#### Raw data
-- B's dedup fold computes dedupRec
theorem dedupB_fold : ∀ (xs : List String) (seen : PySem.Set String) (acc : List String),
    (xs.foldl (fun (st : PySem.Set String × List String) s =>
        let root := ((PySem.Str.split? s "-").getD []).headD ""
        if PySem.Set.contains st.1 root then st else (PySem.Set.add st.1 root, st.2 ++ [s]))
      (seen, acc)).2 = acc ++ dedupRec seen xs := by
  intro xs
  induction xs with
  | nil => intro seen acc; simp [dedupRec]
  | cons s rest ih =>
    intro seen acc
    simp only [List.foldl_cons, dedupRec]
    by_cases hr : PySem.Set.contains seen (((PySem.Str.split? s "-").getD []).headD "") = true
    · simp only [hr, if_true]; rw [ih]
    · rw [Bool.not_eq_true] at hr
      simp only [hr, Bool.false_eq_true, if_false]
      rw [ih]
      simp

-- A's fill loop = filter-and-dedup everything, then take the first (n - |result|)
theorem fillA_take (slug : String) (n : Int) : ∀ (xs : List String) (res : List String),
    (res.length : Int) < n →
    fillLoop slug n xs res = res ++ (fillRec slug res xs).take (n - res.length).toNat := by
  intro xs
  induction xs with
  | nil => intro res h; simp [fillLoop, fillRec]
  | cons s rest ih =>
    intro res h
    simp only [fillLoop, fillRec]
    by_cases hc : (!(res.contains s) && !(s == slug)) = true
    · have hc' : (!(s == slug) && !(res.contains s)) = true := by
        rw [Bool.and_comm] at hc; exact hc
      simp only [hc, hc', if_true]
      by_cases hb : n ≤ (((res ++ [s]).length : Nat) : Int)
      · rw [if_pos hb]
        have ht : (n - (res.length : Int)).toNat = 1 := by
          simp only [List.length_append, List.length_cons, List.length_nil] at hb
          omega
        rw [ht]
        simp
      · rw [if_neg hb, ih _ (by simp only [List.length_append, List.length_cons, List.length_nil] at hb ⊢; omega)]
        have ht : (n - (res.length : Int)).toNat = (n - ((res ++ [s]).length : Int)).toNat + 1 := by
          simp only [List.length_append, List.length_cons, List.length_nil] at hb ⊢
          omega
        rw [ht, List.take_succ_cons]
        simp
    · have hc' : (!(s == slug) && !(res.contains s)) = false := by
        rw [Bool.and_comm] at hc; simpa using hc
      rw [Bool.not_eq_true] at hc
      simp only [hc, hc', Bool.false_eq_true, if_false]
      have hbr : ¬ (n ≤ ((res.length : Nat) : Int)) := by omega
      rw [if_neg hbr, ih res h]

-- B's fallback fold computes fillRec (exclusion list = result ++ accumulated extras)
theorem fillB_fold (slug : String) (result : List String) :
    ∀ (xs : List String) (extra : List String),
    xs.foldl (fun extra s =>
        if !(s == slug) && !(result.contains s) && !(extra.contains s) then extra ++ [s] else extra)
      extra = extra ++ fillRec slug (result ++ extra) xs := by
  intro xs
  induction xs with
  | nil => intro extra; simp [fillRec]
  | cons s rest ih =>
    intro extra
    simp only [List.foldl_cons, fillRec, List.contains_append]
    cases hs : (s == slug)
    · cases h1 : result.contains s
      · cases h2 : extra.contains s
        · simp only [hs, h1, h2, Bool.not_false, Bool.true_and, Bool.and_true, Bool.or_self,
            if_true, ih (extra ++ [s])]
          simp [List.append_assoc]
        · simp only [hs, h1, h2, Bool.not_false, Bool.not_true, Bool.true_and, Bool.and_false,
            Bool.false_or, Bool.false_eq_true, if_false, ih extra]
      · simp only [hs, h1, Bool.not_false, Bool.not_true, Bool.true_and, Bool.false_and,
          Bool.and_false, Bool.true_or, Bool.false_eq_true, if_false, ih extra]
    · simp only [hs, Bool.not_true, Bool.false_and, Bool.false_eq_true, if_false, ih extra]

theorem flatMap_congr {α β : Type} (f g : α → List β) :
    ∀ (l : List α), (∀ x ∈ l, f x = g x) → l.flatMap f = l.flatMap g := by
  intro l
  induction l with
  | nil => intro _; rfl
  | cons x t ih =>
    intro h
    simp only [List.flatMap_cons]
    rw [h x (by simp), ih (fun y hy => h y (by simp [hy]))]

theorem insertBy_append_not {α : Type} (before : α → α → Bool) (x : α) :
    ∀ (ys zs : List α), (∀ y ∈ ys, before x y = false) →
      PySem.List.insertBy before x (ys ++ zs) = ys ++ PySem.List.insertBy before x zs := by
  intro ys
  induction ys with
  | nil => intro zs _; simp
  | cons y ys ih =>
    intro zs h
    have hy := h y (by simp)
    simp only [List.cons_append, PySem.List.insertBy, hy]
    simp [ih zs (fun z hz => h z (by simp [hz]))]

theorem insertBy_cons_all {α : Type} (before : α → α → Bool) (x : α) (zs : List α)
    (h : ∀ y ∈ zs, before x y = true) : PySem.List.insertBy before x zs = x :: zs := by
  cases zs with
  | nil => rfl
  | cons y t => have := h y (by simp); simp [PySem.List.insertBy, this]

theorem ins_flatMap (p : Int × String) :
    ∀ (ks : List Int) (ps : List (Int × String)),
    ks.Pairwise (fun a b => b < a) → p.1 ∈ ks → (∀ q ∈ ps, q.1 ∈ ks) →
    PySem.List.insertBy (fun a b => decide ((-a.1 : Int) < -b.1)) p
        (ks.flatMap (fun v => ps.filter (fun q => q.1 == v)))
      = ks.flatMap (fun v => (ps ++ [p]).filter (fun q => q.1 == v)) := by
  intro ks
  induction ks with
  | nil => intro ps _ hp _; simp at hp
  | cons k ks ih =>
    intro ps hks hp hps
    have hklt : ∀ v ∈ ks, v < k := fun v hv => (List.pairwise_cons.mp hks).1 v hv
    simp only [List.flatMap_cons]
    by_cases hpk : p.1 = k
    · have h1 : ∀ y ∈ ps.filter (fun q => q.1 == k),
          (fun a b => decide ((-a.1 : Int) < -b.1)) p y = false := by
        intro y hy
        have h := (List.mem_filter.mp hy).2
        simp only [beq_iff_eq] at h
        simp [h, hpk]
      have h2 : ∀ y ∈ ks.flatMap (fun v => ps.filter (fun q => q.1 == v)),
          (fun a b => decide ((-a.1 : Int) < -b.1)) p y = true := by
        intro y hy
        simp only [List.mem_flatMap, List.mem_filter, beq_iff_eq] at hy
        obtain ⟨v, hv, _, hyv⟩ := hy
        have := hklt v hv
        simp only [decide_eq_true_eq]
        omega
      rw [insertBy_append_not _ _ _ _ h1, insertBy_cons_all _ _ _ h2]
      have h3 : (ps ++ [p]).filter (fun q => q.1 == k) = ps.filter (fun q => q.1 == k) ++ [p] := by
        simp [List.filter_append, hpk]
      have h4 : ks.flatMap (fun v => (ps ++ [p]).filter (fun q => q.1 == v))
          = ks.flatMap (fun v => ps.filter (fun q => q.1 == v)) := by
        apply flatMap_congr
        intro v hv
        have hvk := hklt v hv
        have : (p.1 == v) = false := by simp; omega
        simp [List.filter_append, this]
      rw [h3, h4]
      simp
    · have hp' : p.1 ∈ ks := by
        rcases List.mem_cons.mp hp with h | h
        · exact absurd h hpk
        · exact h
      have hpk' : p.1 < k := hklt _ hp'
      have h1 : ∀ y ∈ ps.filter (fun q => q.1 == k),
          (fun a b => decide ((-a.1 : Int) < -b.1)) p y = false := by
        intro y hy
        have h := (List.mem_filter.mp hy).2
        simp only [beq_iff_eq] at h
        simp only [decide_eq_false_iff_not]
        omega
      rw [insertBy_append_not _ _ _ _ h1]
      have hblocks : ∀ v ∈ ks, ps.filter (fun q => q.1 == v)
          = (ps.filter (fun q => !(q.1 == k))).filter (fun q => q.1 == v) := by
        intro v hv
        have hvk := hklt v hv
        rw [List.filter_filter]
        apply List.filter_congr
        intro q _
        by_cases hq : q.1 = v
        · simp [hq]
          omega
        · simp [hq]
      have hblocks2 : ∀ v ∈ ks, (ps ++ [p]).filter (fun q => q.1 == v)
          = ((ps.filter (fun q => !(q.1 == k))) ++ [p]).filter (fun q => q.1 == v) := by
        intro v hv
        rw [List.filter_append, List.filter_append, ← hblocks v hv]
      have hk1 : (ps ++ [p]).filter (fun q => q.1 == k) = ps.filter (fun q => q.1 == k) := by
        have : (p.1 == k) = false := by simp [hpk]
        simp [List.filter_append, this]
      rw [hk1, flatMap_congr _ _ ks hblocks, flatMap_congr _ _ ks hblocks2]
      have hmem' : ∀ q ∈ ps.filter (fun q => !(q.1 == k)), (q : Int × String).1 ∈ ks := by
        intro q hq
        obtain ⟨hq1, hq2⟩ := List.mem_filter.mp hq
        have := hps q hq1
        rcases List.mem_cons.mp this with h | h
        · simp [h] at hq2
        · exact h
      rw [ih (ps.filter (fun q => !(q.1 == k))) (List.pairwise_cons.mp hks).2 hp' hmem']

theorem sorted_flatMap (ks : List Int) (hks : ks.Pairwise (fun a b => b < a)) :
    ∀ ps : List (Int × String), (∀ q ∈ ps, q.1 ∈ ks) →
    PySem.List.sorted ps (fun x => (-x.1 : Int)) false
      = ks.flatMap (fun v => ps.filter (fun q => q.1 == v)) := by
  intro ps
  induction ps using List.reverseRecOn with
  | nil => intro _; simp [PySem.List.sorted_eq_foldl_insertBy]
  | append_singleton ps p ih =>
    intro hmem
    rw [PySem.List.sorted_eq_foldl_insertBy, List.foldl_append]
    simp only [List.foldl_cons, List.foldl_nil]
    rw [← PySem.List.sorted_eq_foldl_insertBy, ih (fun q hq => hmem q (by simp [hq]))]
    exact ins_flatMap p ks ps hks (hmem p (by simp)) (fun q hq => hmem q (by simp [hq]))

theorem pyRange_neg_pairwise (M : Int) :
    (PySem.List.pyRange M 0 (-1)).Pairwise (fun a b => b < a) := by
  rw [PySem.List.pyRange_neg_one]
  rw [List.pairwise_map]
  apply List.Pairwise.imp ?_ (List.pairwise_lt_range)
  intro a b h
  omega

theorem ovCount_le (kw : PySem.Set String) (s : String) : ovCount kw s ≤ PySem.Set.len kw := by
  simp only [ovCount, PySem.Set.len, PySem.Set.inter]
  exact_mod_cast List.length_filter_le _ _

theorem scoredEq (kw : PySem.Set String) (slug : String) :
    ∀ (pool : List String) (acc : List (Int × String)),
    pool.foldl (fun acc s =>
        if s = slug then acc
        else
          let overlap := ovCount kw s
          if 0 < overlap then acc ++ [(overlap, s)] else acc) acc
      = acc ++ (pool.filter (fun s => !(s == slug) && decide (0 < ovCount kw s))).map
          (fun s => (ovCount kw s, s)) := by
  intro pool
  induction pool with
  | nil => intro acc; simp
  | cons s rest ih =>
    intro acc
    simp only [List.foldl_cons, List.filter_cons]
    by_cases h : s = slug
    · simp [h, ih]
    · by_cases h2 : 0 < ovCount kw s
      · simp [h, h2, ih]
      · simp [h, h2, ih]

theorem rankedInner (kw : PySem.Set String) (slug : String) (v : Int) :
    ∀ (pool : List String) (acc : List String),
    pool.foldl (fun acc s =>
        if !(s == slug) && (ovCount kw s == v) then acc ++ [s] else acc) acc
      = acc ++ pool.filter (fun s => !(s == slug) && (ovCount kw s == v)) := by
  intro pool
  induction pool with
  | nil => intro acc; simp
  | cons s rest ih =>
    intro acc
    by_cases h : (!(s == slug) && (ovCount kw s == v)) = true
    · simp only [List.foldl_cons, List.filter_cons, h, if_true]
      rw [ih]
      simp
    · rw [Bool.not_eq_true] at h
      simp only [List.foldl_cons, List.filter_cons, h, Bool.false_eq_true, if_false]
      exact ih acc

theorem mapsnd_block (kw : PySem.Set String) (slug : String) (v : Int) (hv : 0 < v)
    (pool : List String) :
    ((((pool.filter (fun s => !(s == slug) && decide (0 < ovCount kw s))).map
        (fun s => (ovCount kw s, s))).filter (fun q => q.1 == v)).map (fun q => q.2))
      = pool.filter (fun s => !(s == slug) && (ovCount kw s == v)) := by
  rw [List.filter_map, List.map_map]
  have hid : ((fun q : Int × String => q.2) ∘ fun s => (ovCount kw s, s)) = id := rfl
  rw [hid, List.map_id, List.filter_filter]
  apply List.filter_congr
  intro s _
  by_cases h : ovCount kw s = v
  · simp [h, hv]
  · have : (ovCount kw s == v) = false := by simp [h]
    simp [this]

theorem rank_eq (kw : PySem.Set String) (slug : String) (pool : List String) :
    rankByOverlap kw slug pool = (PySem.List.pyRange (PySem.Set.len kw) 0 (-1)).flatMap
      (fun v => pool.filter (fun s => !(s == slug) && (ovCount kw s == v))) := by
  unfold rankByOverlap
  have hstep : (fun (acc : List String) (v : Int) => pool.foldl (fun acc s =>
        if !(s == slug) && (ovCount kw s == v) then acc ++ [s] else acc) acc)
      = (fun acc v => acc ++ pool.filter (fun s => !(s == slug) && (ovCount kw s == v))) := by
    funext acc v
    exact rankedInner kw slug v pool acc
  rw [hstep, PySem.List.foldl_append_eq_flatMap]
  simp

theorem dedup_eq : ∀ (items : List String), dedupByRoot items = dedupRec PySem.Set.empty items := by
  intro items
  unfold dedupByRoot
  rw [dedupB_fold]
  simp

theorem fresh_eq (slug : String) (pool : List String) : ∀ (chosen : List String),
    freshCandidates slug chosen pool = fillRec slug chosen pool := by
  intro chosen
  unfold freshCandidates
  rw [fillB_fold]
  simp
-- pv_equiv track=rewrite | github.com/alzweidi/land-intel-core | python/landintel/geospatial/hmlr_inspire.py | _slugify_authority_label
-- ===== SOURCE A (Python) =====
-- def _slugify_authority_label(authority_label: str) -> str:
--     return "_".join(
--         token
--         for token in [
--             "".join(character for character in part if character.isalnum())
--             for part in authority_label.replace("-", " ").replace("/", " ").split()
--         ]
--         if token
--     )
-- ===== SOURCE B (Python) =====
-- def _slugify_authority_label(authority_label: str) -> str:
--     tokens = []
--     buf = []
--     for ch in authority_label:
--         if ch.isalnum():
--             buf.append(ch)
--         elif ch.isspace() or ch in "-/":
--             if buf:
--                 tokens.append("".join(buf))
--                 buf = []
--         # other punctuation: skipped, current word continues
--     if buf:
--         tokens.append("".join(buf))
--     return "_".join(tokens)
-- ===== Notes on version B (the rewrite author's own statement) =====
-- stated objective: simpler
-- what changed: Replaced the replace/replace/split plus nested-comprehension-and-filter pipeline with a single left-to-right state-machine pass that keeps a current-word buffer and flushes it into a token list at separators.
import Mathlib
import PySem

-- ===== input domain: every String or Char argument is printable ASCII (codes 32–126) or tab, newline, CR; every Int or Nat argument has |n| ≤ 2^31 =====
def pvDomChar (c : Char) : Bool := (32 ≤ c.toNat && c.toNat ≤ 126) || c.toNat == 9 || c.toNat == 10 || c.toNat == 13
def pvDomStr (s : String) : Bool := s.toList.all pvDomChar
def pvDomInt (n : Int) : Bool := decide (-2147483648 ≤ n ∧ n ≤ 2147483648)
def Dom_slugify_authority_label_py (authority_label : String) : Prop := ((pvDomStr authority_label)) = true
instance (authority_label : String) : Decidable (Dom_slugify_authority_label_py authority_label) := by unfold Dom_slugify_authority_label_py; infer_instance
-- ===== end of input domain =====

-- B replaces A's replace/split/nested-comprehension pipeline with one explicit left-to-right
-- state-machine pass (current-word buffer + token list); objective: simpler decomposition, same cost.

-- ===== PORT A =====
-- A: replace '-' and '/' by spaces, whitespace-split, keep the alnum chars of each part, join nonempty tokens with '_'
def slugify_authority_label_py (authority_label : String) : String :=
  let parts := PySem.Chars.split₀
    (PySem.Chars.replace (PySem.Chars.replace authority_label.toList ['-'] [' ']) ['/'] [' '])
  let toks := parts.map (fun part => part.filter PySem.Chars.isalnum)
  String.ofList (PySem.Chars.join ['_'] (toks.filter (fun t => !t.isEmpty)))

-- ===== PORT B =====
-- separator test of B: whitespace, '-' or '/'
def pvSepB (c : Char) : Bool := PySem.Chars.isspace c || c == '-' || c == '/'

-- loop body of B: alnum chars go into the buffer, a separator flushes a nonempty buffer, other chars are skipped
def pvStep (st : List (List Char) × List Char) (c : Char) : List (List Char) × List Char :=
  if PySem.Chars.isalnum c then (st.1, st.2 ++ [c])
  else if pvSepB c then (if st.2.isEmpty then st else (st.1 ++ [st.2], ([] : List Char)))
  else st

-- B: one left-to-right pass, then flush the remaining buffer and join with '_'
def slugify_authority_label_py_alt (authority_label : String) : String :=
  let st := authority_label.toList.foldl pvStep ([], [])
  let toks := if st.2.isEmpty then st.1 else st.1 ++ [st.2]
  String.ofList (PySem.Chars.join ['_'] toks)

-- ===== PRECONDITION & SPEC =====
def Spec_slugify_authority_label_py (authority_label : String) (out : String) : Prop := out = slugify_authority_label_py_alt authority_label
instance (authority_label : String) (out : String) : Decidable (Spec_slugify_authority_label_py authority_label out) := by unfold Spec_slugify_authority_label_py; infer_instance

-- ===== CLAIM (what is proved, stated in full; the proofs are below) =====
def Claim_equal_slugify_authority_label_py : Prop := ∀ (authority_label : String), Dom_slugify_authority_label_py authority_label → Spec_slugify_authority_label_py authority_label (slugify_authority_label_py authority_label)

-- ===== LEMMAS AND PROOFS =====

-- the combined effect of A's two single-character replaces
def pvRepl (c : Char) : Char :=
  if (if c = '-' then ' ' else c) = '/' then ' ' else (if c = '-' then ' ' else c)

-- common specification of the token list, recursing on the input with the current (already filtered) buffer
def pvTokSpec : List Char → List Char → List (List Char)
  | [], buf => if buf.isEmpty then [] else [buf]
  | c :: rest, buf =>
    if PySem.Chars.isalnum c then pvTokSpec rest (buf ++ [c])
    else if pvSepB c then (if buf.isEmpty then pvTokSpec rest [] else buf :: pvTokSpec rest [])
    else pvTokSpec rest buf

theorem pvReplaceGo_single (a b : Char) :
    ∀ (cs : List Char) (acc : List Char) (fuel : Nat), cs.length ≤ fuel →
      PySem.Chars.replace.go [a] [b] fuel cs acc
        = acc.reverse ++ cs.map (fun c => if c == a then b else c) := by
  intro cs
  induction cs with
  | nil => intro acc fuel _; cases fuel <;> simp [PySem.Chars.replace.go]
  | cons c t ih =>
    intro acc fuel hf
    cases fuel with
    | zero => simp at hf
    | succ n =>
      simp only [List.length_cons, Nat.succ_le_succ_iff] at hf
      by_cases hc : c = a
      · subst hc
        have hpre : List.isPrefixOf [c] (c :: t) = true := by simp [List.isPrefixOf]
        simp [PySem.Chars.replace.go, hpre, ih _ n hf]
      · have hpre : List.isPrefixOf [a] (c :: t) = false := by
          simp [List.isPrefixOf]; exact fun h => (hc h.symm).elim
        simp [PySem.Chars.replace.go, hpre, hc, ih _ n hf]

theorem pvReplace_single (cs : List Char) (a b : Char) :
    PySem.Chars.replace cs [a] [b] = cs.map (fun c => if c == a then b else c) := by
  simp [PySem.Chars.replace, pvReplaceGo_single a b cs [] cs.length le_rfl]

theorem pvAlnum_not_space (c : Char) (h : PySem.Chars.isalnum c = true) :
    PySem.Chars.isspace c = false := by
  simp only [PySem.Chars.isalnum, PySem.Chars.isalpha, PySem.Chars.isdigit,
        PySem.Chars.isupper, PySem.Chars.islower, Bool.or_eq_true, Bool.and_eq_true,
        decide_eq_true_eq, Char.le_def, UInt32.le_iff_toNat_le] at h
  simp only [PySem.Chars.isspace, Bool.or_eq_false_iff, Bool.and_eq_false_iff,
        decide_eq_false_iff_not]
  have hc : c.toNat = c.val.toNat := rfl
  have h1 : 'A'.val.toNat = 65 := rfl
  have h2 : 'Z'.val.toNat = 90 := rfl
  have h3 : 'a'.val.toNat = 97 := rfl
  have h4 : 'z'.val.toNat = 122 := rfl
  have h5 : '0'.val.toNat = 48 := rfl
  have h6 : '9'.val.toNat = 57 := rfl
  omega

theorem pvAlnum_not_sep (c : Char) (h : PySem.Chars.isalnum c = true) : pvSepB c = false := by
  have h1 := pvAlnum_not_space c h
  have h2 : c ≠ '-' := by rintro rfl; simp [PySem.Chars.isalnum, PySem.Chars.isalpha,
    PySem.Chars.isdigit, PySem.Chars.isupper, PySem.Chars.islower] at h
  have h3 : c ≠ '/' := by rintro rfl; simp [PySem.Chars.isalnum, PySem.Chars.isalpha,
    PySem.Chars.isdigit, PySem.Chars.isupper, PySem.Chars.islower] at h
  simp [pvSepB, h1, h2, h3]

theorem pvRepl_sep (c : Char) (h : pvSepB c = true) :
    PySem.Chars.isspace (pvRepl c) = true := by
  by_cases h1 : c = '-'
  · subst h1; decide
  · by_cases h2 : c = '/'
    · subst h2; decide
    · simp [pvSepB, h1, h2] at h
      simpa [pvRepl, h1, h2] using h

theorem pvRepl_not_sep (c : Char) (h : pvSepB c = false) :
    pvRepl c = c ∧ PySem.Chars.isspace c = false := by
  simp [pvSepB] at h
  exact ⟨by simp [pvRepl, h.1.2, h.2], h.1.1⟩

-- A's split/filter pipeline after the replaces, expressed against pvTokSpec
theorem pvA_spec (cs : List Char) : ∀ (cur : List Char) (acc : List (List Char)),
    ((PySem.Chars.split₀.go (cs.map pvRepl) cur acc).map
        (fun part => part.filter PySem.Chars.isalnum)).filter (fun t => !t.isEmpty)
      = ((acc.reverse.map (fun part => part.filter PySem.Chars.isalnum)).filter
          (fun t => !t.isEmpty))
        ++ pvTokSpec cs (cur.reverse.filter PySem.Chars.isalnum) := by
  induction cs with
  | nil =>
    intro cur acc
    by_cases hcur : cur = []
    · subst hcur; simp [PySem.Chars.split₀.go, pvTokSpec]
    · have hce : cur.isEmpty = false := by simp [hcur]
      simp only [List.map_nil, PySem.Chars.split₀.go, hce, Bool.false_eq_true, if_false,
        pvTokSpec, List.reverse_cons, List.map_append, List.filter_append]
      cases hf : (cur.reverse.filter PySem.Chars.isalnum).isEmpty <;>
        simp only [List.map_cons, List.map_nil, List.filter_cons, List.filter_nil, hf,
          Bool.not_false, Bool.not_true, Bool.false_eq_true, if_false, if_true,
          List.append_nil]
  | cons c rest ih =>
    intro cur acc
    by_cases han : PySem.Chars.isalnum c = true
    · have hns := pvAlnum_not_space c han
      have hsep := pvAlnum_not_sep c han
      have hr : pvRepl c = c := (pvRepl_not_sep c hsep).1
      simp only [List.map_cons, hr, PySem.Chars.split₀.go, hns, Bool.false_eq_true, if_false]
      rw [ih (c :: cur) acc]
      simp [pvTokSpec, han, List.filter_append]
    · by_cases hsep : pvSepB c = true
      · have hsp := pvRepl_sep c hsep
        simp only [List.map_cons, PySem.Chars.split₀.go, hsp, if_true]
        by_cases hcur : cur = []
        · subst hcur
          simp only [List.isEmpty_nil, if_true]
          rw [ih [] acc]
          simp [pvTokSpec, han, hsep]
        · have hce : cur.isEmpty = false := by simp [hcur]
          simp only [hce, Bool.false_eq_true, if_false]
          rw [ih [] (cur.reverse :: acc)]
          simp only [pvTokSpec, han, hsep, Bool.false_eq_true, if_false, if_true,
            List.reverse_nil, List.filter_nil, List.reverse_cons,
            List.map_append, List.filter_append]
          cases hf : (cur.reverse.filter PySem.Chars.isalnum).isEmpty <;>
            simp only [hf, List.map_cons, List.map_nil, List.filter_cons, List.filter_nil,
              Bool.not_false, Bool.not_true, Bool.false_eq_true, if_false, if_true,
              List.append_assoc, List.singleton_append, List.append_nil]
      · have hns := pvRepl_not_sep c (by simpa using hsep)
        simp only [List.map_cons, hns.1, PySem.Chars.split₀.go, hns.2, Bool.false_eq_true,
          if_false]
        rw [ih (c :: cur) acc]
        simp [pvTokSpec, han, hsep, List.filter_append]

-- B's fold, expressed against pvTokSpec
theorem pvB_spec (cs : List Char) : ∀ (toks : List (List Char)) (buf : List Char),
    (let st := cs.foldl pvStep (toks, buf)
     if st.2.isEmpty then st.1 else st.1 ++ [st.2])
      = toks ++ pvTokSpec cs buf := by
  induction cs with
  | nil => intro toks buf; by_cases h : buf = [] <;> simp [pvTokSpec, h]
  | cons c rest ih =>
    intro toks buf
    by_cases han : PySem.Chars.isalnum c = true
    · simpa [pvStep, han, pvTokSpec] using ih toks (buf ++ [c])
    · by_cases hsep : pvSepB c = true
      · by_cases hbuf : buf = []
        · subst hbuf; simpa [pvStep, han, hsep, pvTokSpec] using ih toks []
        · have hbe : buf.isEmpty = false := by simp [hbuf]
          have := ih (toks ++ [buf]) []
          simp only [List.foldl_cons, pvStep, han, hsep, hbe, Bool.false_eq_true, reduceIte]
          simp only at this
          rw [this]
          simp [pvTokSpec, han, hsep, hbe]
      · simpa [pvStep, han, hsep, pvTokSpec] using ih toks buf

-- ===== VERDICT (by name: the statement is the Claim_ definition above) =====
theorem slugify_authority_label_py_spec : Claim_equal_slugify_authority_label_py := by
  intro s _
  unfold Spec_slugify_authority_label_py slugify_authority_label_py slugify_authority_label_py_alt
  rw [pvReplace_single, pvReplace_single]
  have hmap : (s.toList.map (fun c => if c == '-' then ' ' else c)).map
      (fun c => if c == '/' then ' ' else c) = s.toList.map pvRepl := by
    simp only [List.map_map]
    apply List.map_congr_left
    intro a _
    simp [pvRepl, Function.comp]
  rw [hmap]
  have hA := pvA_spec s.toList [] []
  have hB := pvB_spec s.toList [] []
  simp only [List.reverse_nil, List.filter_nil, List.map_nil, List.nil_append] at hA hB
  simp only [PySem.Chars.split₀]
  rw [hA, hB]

#### Aim of the task
Copy each line above that has the word "parts".

#### Solution for this exercise
  let parts := PySem.Chars.split₀
  let toks := parts.map (fun part => part.filter PySem.Chars.isalnum)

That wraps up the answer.